WORK TO COMPLETE:
The answer must consist of every line in the records that contains the word "break".
(RAW DATA Opens)
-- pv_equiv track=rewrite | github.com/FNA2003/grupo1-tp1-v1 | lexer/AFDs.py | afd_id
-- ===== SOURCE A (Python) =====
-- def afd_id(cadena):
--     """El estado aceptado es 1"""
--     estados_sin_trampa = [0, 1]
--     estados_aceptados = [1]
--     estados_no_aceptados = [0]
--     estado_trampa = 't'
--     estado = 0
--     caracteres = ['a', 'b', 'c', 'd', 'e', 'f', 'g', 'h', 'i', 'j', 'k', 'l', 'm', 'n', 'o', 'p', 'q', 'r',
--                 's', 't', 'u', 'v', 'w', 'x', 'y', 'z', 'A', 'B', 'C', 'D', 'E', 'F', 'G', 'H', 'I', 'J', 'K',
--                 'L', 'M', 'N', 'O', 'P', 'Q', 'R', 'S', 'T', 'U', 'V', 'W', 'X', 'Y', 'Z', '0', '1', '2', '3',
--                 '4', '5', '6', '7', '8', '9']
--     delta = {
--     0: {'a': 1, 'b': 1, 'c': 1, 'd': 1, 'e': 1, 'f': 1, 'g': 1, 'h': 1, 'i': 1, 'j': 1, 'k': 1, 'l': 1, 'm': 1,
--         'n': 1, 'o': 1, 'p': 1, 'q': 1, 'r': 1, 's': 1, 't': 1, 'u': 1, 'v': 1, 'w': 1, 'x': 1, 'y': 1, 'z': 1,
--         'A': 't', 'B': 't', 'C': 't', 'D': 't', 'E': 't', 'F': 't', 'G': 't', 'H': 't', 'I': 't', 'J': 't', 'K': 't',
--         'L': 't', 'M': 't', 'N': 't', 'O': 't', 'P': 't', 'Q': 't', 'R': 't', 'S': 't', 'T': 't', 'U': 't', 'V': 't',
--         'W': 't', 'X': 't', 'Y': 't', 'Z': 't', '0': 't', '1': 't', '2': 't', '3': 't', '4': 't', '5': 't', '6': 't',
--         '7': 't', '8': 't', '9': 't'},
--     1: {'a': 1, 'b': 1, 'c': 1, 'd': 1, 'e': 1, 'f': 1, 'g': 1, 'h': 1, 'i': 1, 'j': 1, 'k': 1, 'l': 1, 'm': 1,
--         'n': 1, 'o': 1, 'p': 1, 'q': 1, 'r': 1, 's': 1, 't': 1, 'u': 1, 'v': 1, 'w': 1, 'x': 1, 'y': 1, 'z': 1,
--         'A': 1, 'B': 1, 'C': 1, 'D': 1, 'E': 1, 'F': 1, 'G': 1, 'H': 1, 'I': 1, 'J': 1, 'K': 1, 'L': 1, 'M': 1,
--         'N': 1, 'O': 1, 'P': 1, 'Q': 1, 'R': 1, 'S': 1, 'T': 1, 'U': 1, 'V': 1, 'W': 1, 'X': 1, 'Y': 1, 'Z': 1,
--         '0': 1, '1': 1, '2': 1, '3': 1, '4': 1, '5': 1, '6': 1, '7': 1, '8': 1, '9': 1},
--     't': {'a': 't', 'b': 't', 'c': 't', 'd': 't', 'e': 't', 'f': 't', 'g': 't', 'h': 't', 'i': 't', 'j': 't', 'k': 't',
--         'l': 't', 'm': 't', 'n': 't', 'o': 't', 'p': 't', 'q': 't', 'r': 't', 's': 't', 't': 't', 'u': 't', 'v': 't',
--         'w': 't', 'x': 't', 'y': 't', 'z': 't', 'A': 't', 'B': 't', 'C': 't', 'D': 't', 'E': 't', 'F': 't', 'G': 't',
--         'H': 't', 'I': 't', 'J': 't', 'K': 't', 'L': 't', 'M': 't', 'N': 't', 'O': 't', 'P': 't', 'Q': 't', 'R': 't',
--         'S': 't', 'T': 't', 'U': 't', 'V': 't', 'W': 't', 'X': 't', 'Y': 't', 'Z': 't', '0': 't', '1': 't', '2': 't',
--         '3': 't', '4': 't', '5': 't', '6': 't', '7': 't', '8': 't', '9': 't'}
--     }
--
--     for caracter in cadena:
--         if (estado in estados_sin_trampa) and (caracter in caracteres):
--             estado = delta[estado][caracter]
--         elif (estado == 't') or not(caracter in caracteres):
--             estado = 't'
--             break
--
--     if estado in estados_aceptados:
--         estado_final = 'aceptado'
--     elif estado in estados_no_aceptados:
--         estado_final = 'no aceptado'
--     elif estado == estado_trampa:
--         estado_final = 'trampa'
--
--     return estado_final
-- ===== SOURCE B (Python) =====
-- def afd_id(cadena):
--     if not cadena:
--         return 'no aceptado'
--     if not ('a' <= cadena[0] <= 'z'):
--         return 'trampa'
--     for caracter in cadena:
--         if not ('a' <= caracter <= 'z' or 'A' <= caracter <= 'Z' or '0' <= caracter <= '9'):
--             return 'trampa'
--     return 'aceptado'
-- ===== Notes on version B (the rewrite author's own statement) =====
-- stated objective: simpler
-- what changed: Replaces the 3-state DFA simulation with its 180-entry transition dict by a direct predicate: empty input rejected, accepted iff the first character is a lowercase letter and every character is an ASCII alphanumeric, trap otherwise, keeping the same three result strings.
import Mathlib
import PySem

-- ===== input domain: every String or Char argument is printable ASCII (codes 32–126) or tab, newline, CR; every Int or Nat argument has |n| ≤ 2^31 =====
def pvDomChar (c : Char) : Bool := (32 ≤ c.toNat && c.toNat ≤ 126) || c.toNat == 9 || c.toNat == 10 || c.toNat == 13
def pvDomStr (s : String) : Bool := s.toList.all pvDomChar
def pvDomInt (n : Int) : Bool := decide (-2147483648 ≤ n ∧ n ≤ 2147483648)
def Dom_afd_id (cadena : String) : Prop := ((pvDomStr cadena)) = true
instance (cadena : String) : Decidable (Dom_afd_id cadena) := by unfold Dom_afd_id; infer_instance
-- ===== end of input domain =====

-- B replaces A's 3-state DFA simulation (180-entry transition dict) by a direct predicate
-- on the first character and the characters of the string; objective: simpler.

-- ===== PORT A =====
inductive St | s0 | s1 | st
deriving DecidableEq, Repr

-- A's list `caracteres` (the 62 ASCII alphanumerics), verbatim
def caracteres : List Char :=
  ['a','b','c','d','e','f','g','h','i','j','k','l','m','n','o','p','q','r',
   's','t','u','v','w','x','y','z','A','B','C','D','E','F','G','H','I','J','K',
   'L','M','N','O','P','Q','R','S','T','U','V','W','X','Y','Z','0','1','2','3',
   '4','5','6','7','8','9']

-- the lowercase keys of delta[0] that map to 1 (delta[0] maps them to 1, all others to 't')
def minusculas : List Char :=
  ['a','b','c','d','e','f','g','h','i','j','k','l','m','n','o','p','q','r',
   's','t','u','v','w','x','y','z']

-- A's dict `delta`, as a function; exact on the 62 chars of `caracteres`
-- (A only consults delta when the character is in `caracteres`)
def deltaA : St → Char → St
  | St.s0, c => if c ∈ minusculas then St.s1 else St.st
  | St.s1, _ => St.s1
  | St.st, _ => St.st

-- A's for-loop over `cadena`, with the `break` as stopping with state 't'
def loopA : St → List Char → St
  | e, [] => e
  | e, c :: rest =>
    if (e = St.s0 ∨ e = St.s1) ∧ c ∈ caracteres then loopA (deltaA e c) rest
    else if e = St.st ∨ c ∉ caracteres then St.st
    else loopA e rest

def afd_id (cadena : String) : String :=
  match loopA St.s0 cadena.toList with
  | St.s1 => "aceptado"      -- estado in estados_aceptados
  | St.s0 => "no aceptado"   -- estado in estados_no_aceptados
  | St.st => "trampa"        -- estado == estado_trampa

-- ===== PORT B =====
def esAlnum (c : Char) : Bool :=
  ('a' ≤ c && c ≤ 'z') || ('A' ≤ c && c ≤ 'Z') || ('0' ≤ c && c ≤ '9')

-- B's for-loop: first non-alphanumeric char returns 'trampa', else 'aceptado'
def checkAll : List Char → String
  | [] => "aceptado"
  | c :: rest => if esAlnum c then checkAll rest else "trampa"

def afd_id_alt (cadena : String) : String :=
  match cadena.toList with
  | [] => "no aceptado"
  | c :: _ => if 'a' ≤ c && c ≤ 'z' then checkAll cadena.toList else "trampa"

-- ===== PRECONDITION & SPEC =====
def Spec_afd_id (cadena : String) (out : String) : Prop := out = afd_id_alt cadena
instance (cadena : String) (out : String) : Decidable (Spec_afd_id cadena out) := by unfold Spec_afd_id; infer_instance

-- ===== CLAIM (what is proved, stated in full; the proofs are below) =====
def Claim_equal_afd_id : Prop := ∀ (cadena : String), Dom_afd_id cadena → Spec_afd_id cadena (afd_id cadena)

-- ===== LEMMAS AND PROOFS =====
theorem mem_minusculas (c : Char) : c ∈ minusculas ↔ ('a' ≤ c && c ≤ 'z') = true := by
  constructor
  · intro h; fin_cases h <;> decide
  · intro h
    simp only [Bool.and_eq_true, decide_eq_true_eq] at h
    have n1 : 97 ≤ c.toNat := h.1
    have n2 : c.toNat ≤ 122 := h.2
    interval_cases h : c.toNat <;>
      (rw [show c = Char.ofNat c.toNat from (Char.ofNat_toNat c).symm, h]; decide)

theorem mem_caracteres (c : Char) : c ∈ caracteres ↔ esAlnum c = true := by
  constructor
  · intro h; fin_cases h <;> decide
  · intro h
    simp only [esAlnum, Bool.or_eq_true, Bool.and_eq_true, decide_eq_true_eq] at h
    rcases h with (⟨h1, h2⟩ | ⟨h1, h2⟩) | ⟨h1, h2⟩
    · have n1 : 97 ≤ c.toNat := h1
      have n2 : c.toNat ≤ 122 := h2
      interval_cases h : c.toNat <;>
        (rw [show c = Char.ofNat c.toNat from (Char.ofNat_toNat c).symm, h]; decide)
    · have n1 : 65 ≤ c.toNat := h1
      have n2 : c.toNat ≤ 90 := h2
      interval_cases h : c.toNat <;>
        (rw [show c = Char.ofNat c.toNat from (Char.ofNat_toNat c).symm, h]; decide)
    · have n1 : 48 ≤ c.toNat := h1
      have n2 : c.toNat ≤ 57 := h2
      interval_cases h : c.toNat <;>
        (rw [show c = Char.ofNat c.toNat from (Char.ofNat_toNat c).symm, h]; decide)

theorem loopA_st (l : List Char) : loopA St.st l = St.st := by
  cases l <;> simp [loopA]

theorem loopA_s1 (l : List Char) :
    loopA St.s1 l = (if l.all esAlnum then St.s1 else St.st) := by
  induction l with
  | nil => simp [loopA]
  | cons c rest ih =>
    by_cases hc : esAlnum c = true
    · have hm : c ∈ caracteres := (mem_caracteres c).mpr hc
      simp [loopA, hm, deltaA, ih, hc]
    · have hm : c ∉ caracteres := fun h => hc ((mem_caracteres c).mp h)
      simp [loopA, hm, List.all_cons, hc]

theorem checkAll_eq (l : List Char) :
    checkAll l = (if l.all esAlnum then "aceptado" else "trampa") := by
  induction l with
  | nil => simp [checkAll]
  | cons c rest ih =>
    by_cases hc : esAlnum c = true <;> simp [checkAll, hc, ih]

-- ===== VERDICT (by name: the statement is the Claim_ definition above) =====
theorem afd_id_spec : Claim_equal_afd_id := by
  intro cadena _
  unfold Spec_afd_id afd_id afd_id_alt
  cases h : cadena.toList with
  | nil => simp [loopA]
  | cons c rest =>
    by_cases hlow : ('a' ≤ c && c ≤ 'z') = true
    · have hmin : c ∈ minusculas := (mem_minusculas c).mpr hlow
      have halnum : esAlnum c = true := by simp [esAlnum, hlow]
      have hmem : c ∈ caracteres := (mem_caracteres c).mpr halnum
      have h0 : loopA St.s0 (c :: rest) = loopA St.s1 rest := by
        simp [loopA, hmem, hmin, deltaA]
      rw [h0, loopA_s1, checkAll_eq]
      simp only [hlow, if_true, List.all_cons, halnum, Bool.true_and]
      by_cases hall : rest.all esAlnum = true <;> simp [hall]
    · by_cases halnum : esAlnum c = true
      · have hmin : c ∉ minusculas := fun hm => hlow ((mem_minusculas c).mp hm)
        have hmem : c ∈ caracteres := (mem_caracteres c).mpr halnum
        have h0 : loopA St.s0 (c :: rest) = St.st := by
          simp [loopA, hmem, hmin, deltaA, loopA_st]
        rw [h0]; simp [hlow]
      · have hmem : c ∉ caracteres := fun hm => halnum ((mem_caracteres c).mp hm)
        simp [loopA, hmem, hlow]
(RAW DATA Closes)
SOLUTION TO THIS EXERCISE:
--             break
-- A's for-loop over `cadena`, with the `break` as stopping with state 't'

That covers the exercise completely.